▸ **STUDY MATERIAL**:
= = =

-- pv_equiv track=rewrite | github.com/javsorbla/game-library | backend/games/mergesort.py | _total_comparisons
-- ===== SOURCE A (Python) =====
-- def _total_comparisons(n: int) -> int:
--     """Upper bound on comparisons for merge sort with n elements."""
--     if n <= 1:
--         return 0
--     total = 0
--     size = 1
--     while size < n:
--         for start in range(0, n, size * 2):
--             mid = min(start + size, n)
--             end = min(start + size * 2, n)
--             left_len = mid - start
--             right_len = end - mid
--             total += left_len + right_len - 1
--         size *= 2
--     return total
-- ===== SOURCE B (Python) =====
-- def _total_comparisons(n: int) -> int:
--     """Upper bound on comparisons for merge sort with n elements.
--
--     Per merge pass with block size `size`, every merged block of length L
--     costs L - 1 comparisons, and the blocks partition the n elements into
--     ceil(n / (2*size)) blocks, so the pass contributes
--     n - ceil(n / (2*size)).  Summing over the O(log n) passes replaces A's
--     O(n)-per-pass inner loop with a closed form per pass.
--     """
--     if n <= 1:
--         return 0
--     total = 0
--     size = 1
--     while size < n:
--         total += n - (-(-n // (2 * size)))
--         size *= 2
--     return total
-- ===== Notes on version B (the rewrite author's own statement) =====
-- stated objective: faster
-- what changed: Replaces the O(n) inner loop over merge blocks by the closed-form per-pass contribution n - ceil(n/(2*size)), keeping only the O(log n) pass loop.
import Mathlib
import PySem

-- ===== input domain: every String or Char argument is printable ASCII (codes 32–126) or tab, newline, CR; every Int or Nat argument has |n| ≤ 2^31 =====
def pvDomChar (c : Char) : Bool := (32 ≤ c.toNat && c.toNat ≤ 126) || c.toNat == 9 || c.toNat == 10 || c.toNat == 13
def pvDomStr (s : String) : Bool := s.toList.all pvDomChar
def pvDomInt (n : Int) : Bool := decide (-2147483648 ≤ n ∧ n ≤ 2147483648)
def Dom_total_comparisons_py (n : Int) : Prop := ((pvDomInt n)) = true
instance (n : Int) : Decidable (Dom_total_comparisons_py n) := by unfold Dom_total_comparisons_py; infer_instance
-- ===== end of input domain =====

-- B replaces A's O(n) inner loop over merge blocks by the closed-form per-pass
-- contribution n - ceil(n/(2*size)) (objective: faster, O(log n) passes only).

-- ===== PORT A =====
-- while size < n: inner for-loop over range(0, n, size*2), then size *= 2.
def tcLoopA (n size total : Int) (hs : 1 ≤ size) : Int :=
  if h : size < n then
    tcLoopA n (size * 2)
      ((PySem.List.pyRange 0 n (size * 2)).foldl
        (fun total start =>
          let mid := min (start + size) n
          let e := min (start + size * 2) n
          let left_len := mid - start
          let right_len := e - mid
          total + (left_len + right_len - 1)) total)
      (by omega)
  else total
termination_by (n - size).toNat
decreasing_by omega

def total_comparisons_py (n : Int) : Int :=
  if n ≤ 1 then 0
  else tcLoopA n 1 0 (by norm_num)

-- ===== PORT B =====
-- while size < n: total += n - (-(-n // (2*size))); size *= 2.
def tcLoopB (n size total : Int) (hs : 1 ≤ size) : Int :=
  if h : size < n then
    tcLoopB n (size * 2) (total + (n - (-(PySem.Int.floordiv (-n) (2 * size))))) (by omega)
  else total
termination_by (n - size).toNat
decreasing_by omega

def total_comparisons_py_alt (n : Int) : Int :=
  if n ≤ 1 then 0
  else tcLoopB n 1 0 (by norm_num)

-- ===== PRECONDITION & SPEC =====
def Spec_total_comparisons_py (n : Int) (out : Int) : Prop := out = total_comparisons_py_alt n
instance (n : Int) (out : Int) : Decidable (Spec_total_comparisons_py n out) := by unfold Spec_total_comparisons_py; infer_instance

-- ===== CLAIM (what is proved, stated in full; the proofs are below) =====
def Claim_equal_total_comparisons_py : Prop := ∀ (n : Int), Dom_total_comparisons_py n → Spec_total_comparisons_py n (total_comparisons_py n)

-- ===== LEMMAS AND PROOFS =====

-- The inner-loop body of A simplifies pointwise: mid cancels.
theorem tc_fold_fn_eq (n size : Int) :
    (fun (total start : Int) =>
      let mid := min (start + size) n
      let e := min (start + size * 2) n
      let left_len := mid - start
      let right_len := e - mid
      total + (left_len + right_len - 1))
    = (fun total start => total + (min (start + size * 2) n - start - 1)) := by
  funext total start
  simp only []
  ring

-- Full blocks: as long as s*c ≤ n every block costs s - 1.
theorem tc_full_blocks (n s : Int) (hs : 0 < s) :
    ∀ (c : Nat) (acc : Int), s * (c : Int) ≤ n →
      ((List.range c).map (fun (k : Nat) => (0 : Int) + s * (k : Int))).foldl
        (fun total start => total + (min (start + s) n - start - 1)) acc
      = acc + (c : Int) * (s - 1) := by
  intro c
  induction c with
  | zero => intro acc _; simp
  | succ c ih =>
    intro acc h
    have hsc : s * (c : Int) ≤ n := by push_cast at h ⊢; nlinarith
    have hfull : (0 + s * (c : Int)) + s ≤ n := by push_cast at h; linarith
    rw [List.range_succ, List.map_append, List.foldl_append, ih acc hsc]
    simp only [List.map_cons, List.map_nil, List.foldl_cons, List.foldl_nil]
    rw [min_eq_left hfull]
    push_cast
    ring

-- One pass: the inner loop contributes n - ceil(n/s) with ceil(n/s) = (n+s-1)/s (ediv).
theorem tc_pass (n s acc : Int) (hs : 0 < s) (hn : 0 < n) :
    (PySem.List.pyRange 0 n s).foldl
      (fun total start => total + (min (start + s) n - start - 1)) acc
    = acc + n - (n + s - 1) / s := by
  set m := (n + s - 1) / s with hm
  have hdm := Int.mul_ediv_add_emod (n + s - 1) s
  have hr0 : 0 ≤ (n + s - 1) % s := Int.emod_nonneg _ (by omega)
  have hrs : (n + s - 1) % s < s := Int.emod_lt_of_pos _ hs
  -- s*(m-1) < n ≤ s*m
  have hub : n ≤ s * m := by rw [hm]; nlinarith [hdm]
  have hlb : s * (m - 1) < n := by rw [hm]; nlinarith [hdm]
  have hm1 : 1 ≤ m := by nlinarith
  rw [PySem.List.pyRange_of_pos 0 n hs, if_pos (by omega : (0:Int) < n)]
  have hcnt : ((n - 0 + s - 1) / s).toNat = m.toNat := by
    simp only [Int.sub_zero]; rw [hm]
  rw [hcnt]
  obtain ⟨c, hc⟩ : ∃ c : Nat, m.toNat = c + 1 := ⟨m.toNat - 1, by omega⟩
  rw [hc, List.range_succ, List.map_append, List.foldl_append]
  have hcInt : (c : Int) = m - 1 := by omega
  have hfullc : s * (c : Int) ≤ n := by rw [hcInt]; linarith
  rw [tc_full_blocks n s hs c acc hfullc]
  simp only [List.map_cons, List.map_nil, List.foldl_cons, List.foldl_nil]
  rw [min_eq_right (by rw [hcInt]; linarith : n ≤ 0 + s * (c : Int) + s)]
  rw [hcInt]; ring

-- B's ceiling expression equals (n+s-1)/s for s > 0.
theorem tc_ceil_eq (n s : Int) (hs : 0 < s) :
    -(PySem.Int.floordiv (-n) s) = (n + s - 1) / s := by
  unfold PySem.Int.floordiv
  rw [Int.fdiv_eq_ediv_of_nonneg _ (by omega)]
  set m := (n + s - 1) / s with hm
  set q := (-n) / s with hq
  have hdm := Int.mul_ediv_add_emod (n + s - 1) s
  have hr0 : 0 ≤ (n + s - 1) % s := Int.emod_nonneg _ (by omega)
  have hrs : (n + s - 1) % s < s := Int.emod_lt_of_pos _ hs
  have hdq := Int.mul_ediv_add_emod (-n) s
  have hq0 : 0 ≤ (-n) % s := Int.emod_nonneg _ (by omega)
  have hqs : (-n) % s < s := Int.emod_lt_of_pos _ hs
  have hub : n ≤ s * m := by rw [hm]; nlinarith [hdm]
  have hlb : s * (m - 1) < n := by rw [hm]; nlinarith [hdm]
  have hub' : n ≤ s * (-q) := by rw [hq]; nlinarith [hdq]
  have hlb' : s * (-q - 1) < n := by rw [hq]; nlinarith [hdq]
  have h1 : m - 1 < -q := by nlinarith
  have h2 : -q - 1 < m := by nlinarith
  omega

-- The two loops agree.
theorem tc_loop_eq (n : Int) (hn : 1 < n) :
    ∀ (size total : Int) (hs : 1 ≤ size),
      tcLoopA n size total hs = tcLoopB n size total hs := by
  intro size total hs
  induction size, total, hs using tcLoopA.induct n with
  | case1 size total hs h ih =>
    rw [tcLoopA, tcLoopB, dif_pos h, dif_pos h, ih]
    congr 1
    rw [tc_fold_fn_eq, tc_pass n (size * 2) total (by omega) (by omega),
        mul_comm 2 size, tc_ceil_eq n (size * 2) (by omega)]
    ring
  | case2 size total hs h =>
    rw [tcLoopA, tcLoopB, dif_neg h, dif_neg h]

-- ===== VERDICT (by name: the statement is the Claim_ definition above) =====
theorem total_comparisons_py_spec : Claim_equal_total_comparisons_py := by
  intro n _
  unfold Spec_total_comparisons_py total_comparisons_py total_comparisons_py_alt
  by_cases h : n ≤ 1
  · rw [if_pos h, if_pos h]
  · rw [if_neg h, if_neg h]
    exact tc_loop_eq n (by omega) 1 0 (by norm_num)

= = =

▸ **WHAT IS NEEDED**: If a line in the material holds the string "PySem", count it, then state the number of such lines and nothing else.

▸ **TASK ANSWER**: 7